三木谷浩史。1997年に楽天市場を創業、Eコマースをはじめ、トラベル、医療、金融など国内外で幅広い事業を展開する起業家として知られる。楽天グループを国内最大規模のコングロマリットへと導いた人物だ。

楽天は「東北楽天ゴールデンイーグルス」や「ヴィッセル神戸」のオーナー企業としてもなじみ深く、スポーツビジネスにも力を入れている。最近では日本の通信業界に風穴を開けるべくモバイル事業に注力し、「利用料0円」という思い切った料金プランを打ち出したのも記憶に新しい。さらに、三木谷氏本人は政府に対してさまざまな政策提言も行っており、シリコンバレーの起業家とも親交がある。

本書はそんな三木谷氏の週刊文春での連載コラムを書籍化したものだ。楽天グループの事業内容のごとく、日本の政治や英語教育、人口減少に対する解決策、楽天の通信事業の進むべき方向性など幅広いテーマが語られる。

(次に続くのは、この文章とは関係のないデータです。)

-- pv_equiv track=rewrite | github.com/markmay/baseball_pbp_post | src/stat_decoding.py | recode
-- ===== SOURCE A (Python) =====
-- def recode(data):
--     result = []
--     i = len(data)
--
--     for i in range(len(data)):
--         c = data[i]
--         if c >= ord('a') and c <= ord('z'):
--             result.append(lower_char_change(c))
--         elif c >= ord('A') and c <= ord('Z'):
--             result.append(upper_char_Change(c))
--         else:
--             result.append(chr(c))
--     return "".join(result)
--
-- def lower_char_change(ch):
--     return char_change(ch, ord('a'))
--
-- def upper_char_Change(ch):
--     return char_change(ch, ord('A'))
--
-- def char_change(ch, base_ch):
--     return chr((ch - base_ch + 13) % 26 + base_ch)
-- ===== SOURCE B (Python) =====
-- def recode(data):
--     table = {}
--     for base in (ord('a'), ord('A')):
--         for i in range(26):
--             table[base + i] = chr(base + (i + 13) % 26)
--     return "".join(table.get(c, chr(c)) for c in data)
-- ===== Notes on version B (the rewrite author's own statement) =====
-- stated objective: idiomatic
-- what changed: Replaces the per-byte three-way range classification and modular arithmetic with a 52-entry ROT13 dict built once, so the pass is a single table lookup per byte with chr(c) as fallback.
import Mathlib
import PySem

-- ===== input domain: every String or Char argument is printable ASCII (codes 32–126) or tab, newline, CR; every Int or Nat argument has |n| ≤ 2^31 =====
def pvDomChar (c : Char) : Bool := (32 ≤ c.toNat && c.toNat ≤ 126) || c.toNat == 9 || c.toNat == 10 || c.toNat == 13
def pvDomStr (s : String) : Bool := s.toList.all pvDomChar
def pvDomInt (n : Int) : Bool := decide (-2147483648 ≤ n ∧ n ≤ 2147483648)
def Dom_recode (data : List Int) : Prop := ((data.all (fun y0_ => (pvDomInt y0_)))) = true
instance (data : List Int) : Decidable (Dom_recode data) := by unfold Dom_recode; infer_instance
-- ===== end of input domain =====

set_option maxRecDepth 16384

-- B builds the 52-entry ROT13 table once and does one lookup per byte; A classifies each byte
-- with range tests and modular arithmetic. Idiomatic restructuring, same O(n) cost.

-- ===== PORT A =====
def charChange (ch base : Int) : String :=
  String.ofList [Char.ofNat (PySem.Int.mod (ch - base + 13) 26 + base).toNat]

def lowerCharChange (ch : Int) : String := charChange ch 97

def upperCharChange (ch : Int) : String := charChange ch 65

def recode (data : List Int) : String :=
  let result := data.foldl (fun acc c =>
    if 97 ≤ c ∧ c ≤ 122 then acc ++ [lowerCharChange c]
    else if 65 ≤ c ∧ c ≤ 90 then acc ++ [upperCharChange c]
    else acc ++ [String.ofList [Char.ofNat c.toNat]]) []
  PySem.Str.join "" result

-- ===== PORT B =====
def rot13Table : PySem.Dict Int String :=
  ([97, 65] : List Int).foldl (fun t base =>
    (PySem.List.pyRange 0 26 1).foldl (fun t i =>
      t.insert (base + i) (String.ofList [Char.ofNat (base + PySem.Int.mod (i + 13) 26).toNat])) t)
    PySem.Dict.empty

def recode_alt (data : List Int) : String :=
  PySem.Str.join "" (data.map (fun c =>
    (rot13Table.get? c).getD (String.ofList [Char.ofNat c.toNat])))

-- ===== PRECONDITION & SPEC =====
-- Pre_ excludes codes where Python's chr raises ValueError (negative or > 0x10FFFF) and the
-- surrogate codes 0xD800–0xDFFF, where both programs return the same one-char surrogate string
-- that has no Lean String representation.
def Pre_recode (data : List Int) : Prop :=
  ∀ c ∈ data, 0 ≤ c ∧ c ≤ 1114111 ∧ (c < 55296 ∨ 57343 < c)
instance (data : List Int) : Decidable (Pre_recode data) := by unfold Pre_recode; infer_instance

def pvWitness_recode : List Int := [72, 101, 108, 108, 111, 33]

def Spec_recode (data : List Int) (out : String) : Prop := out = recode_alt data
instance (data : List Int) (out : String) : Decidable (Spec_recode data out) := by unfold Spec_recode; infer_instance

-- ===== CLAIM (what is proved, stated in full; the proofs are below) =====
def Claim_equal_recode : Prop := ∀ (data : List Int), Dom_recode data → Pre_recode data → Spec_recode data (recode data)

-- ===== LEMMAS AND PROOFS =====

-- A's per-byte output as a function (the three branches of A's loop body).
def aChar (c : Int) : String :=
  if 97 ≤ c ∧ c ≤ 122 then lowerCharChange c
  else if 65 ≤ c ∧ c ≤ 90 then upperCharChange c
  else String.ofList [Char.ofNat c.toNat]

theorem rot13Table_keys : rot13Table.keys =
    [97, 98, 99, 100, 101, 102, 103, 104, 105, 106, 107, 108, 109, 110, 111, 112, 113,
     114, 115, 116, 117, 118, 119, 120, 121, 122,
     65, 66, 67, 68, 69, 70, 71, 72, 73, 74, 75, 76, 77, 78, 79, 80, 81, 82, 83, 84,
     85, 86, 87, 88, 89, 90] := by decide

theorem table_none (c : Int) (h1 : ¬(97 ≤ c ∧ c ≤ 122)) (h2 : ¬(65 ≤ c ∧ c ≤ 90)) :
    rot13Table.get? c = none := by
  rw [PySem.Dict.get?_eq_none_iff_not_mem_keys, rot13Table_keys]
  simp only [List.mem_cons, List.not_mem_nil, or_false]
  omega

theorem point (c : Int) :
    (rot13Table.get? c).getD (String.ofList [Char.ofNat c.toNat]) = aChar c := by
  unfold aChar
  by_cases h1 : 97 ≤ c ∧ c ≤ 122
  · obtain ⟨ha, hb⟩ := h1
    simp only [if_pos (And.intro ha hb)]
    interval_cases c <;> decide
  · by_cases h2 : 65 ≤ c ∧ c ≤ 90
    · obtain ⟨ha, hb⟩ := h2
      rw [if_neg h1, if_pos (And.intro ha hb)]
      interval_cases c <;> decide
    · rw [if_neg h1, if_neg h2, table_none c h1 h2]
      rfl

theorem foldl_eq_map (data : List Int) (acc : List String) :
    data.foldl (fun acc c =>
      if 97 ≤ c ∧ c ≤ 122 then acc ++ [lowerCharChange c]
      else if 65 ≤ c ∧ c ≤ 90 then acc ++ [upperCharChange c]
      else acc ++ [String.ofList [Char.ofNat c.toNat]]) acc = acc ++ data.map aChar := by
  induction data generalizing acc with
  | nil => simp
  | cons c rest ih =>
    simp only [List.foldl_cons, List.map_cons, ih]
    unfold aChar
    split_ifs <;> simp

theorem recode_eq (data : List Int) : recode data = recode_alt data := by
  unfold recode recode_alt
  simp only []
  rw [foldl_eq_map, List.nil_append]
  congr 1
  exact (List.map_congr_left (fun c _ => point c)).symm

-- ===== VERDICT (by name: the statement is the Claim_ definition above) =====
theorem recode_spec : Claim_equal_recode := by
  intro data _ _
  unfold Spec_recode
  exact recode_eq data
-- the flushed run and the pieced segment render identically
theorem fmt_piece (args : List Int) (s k : Nat) (hs : s ≤ k) (hk : k < args.length)
    (hconst : ∀ j, s ≤ j → j < k → dgD args j = dgD args s)
    (hdir : s < k → dgD args s = 1 ∨ dgD args s = -1) :
    solFmtA (runSeg args s k) = solPiece args (s : Int) ((k : Int) + 1) := by
  have hlen := runSeg_length args s k hs hk
  unfold solFmtA solPiece
  by_cases h3 : 3 ≤ k + 1 - s
  · have h3' : 3 ≤ (runSeg args s k).length := by omega
    have h3'' : (3 : Int) ≤ (k : Int) + 1 - (s : Int) := by omega
    rw [if_pos h3', if_pos h3'']
    have hfirst : (PySem.List.pyGet? (runSeg args s k) 0).getD 0 = aD args s := by
      rw [PySem.List.pyGet?_zero, runSeg_get0 args s k hs hk]; rfl
    have hlast : (PySem.List.pyGet? (runSeg args s k) (-1)).getD 0 = aD args k := by
      rw [PySem.List.pyGet?_neg_one, runSeg_last args s k hs hk]; rfl
    have hslt : s < k := by omega
    have hval := run_val args s k hs hk hconst
    have hne : aD args s ≠ aD args k := by
      rcases hdir hslt with hd | hd <;> rw [hd] at hval <;> intro hcontra <;> omega
    simp only [hfirst, hlast]
    rw [if_neg hne]
    have hgs : (PySem.List.pyGet? args (s : Int)).getD 0 = aD args s := by
      rw [PySem.List.pyGet?_natCast, List.getElem?_eq_getElem (by omega : s < args.length)]
      unfold aD; rw [List.getD_eq_getElem _ _ (by omega : s < args.length)]; rfl
    have hek : (k : Int) + 1 - 1 = ((k : Nat) : Int) := by ring
    have hgk : (PySem.List.pyGet? args ((k : Int) + 1 - 1)).getD 0 = aD args k := by
      rw [hek, PySem.List.pyGet?_natCast, List.getElem?_eq_getElem hk]
      unfold aD; rw [List.getD_eq_getElem _ _ hk]; rfl
    rw [hgs, hgk]; rfl
  · have h3' : ¬ 3 ≤ (runSeg args s k).length := by omega
    have h3'' : ¬ (3 : Int) ≤ (k : Int) + 1 - (s : Int) := by omega
    rw [if_neg h3', if_neg h3'']
    have he2 : (k : Int) + 1 = ((k + 1 : Nat) : Int) := by push_cast; ring
    rw [he2, PySem.List.slice_natCast]; rfl

-- the loop invariant: after k iterations, A's state and B's bounds list describe the same
-- run decomposition (s = start index of the open run)
def SolInv (args : List Int) (k : Nat) (st : List String × List Int × Option Bool)
    (b : List Int) : Prop :=
  ∃ s : Nat, s ≤ k ∧ k < args.length ∧
    b.getLast? = some (s : Int) ∧
    st.2.1 = runSeg args s k ∧
    st.1 = solPieces args b ∧
    (st.2.2 = none ↔ k = s) ∧
    (∀ j, s ≤ j → j < k → dgD args j = dgD args s) ∧
    (s < k → (dgD args s = 1 ∧ st.2.2 = some true) ∨ (dgD args s = -1 ∧ st.2.2 = some false))

theorem stepA_none_eval (res : List String) (rng : List Int) (item L : Int)
    (h : rng.getLast? = some L) :
    solStepA (res, rng, none) item =
      (if item = L + 1 then (res, rng ++ [item], some true)
       else if item = L - 1 then (res, rng ++ [item], some false)
       else (res ++ [solFmtA rng], [item], none)) := by
  simp only [solStepA, PySem.List.pyGet?_neg_one, h]

theorem stepA_true_eval (res : List String) (rng : List Int) (item L : Int)
    (h : rng.getLast? = some L) :
    solStepA (res, rng, some true) item =
      (if item = L + 1 then (res, rng ++ [item], some true)
       else (res ++ [solFmtA rng], [item], none)) := by
  simp only [solStepA, PySem.List.pyGet?_neg_one, h]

イーロン・マスクとのカラオケ秘話や歴代首相への直談判、FCバルセロナとのスポンサー契約の背景など、一線で活躍する起業家だからこその生々しいエピソードも豊富だ。三木谷氏が描く日本、世界の未来の一端に触れることができ、きっとビジネスにおける示唆やヒントも得られるはずだ。

ライター画像
小林悠樹

著者

三木谷浩史(みきたに ひろし)
1965年、兵庫県神戸市生まれ。1988年に一橋大学商学部卒業後、日本興業銀行(現・みずほ銀行)に入行、1993年、ハーバード大学にてMBAを取得。興銀を退職後、1997年にエム・ディー・エム(現・楽天グループ)を設立し、楽天市場を開設。現在はEコマースと金融を柱に、通信や医療、スポーツなど幅広く事業を展開している。現在、会長兼社長。2012年に発足した一般社団法人新経済連盟でも代表理事を務める。主な著書に『楽天流』(講談社)、『たかが英語!』(講談社)、『成功のコンセプト』(幻冬舎文庫)など、父・三木谷良一との共著に『競争力』(講談社)。

本書の要点

  • 要点
    1
    日本が成長していくためには優秀な人材を国内外から集め、同時に規制緩和をしてイノベーションが起きやすい環境を整えなくてはならない。
  • 要点
    2
    イノベーションを起こすためには「素人目線を持つ」ことが大切である。できない理由を無視し、物事の本質だけを見るシンプルな考え方こそが未来を創る。
  • 要点
    3
    日本は技術者不足が深刻で、移民受け入れは不可避の状況である。移民は豊かな多様性を生み、それ自体がイノベーションを推進する原動力になり得る。

要約

イノベーションとアントレプレナーシップ

未来を見据えることの重要性

未来を想像することの意義は大きい。例えば、アメリカが人類初の月面着陸を成功させたのは1969年だ。アポロ計画が発表された1961年時点では人を月に送るための技術は存在していなかった。

だが、ケネディ大統領が月に行くという大上段の計画を発表したことにより、そのために必要なことやそれを阻む障害が明確になったのだ。長期的なビジョンは中期的な課題を見えやすくし、さらに短期的な課題を次々と浮かび上がらせる。

物事を成し遂げる際に問題となるのは、壁の高さや数ではなく、壁が見えるかどうかにかかっているのだ。

イノベーションとは

未来を語るうえでキーワードになるのがイノベーション(技術革新)という概念だろう。

イノベーションとは「新しいもの同士を融合させる発想」である。例えば、現代人の生活を大きく変えたiPhoneは、音楽と電話、インターネットをかけ合わせることによって誕生したイノベーションだ。アマゾンもオンライン上で書店のように本を売ろうという発想から生まれ、イーロン・マスクのテスラもモーターと電池を組み合わせることで作られている。

楽天グループのビジネスも、楽天会員のデータベースを中心に、さまざまな事業を組み合わせたエコシステムが展開されている。

アントレプレナーシップ
Umnat Seebuaphan/gettyimages

日本はイノベーションよりもインベンション(発明)を数多く生み出してきた国だ。DVDや光ファイバーが好例だが、反対に技術を結合させてイノベーションを生む力は乏しい。

今後は成長をけん引する優秀な人材を国内外から集め、同時に規制緩和をしてイノベーションが起きやすい環境を整えなくてはならない。

そして、イノベーションを実行に移す「アントレプレナー」の存在も欠かせない。もともとフランス語で「仲介する者」という意味を持つアントレプレナーは、これまでにない発想で新たなサービスを生み出し世界を変えていく。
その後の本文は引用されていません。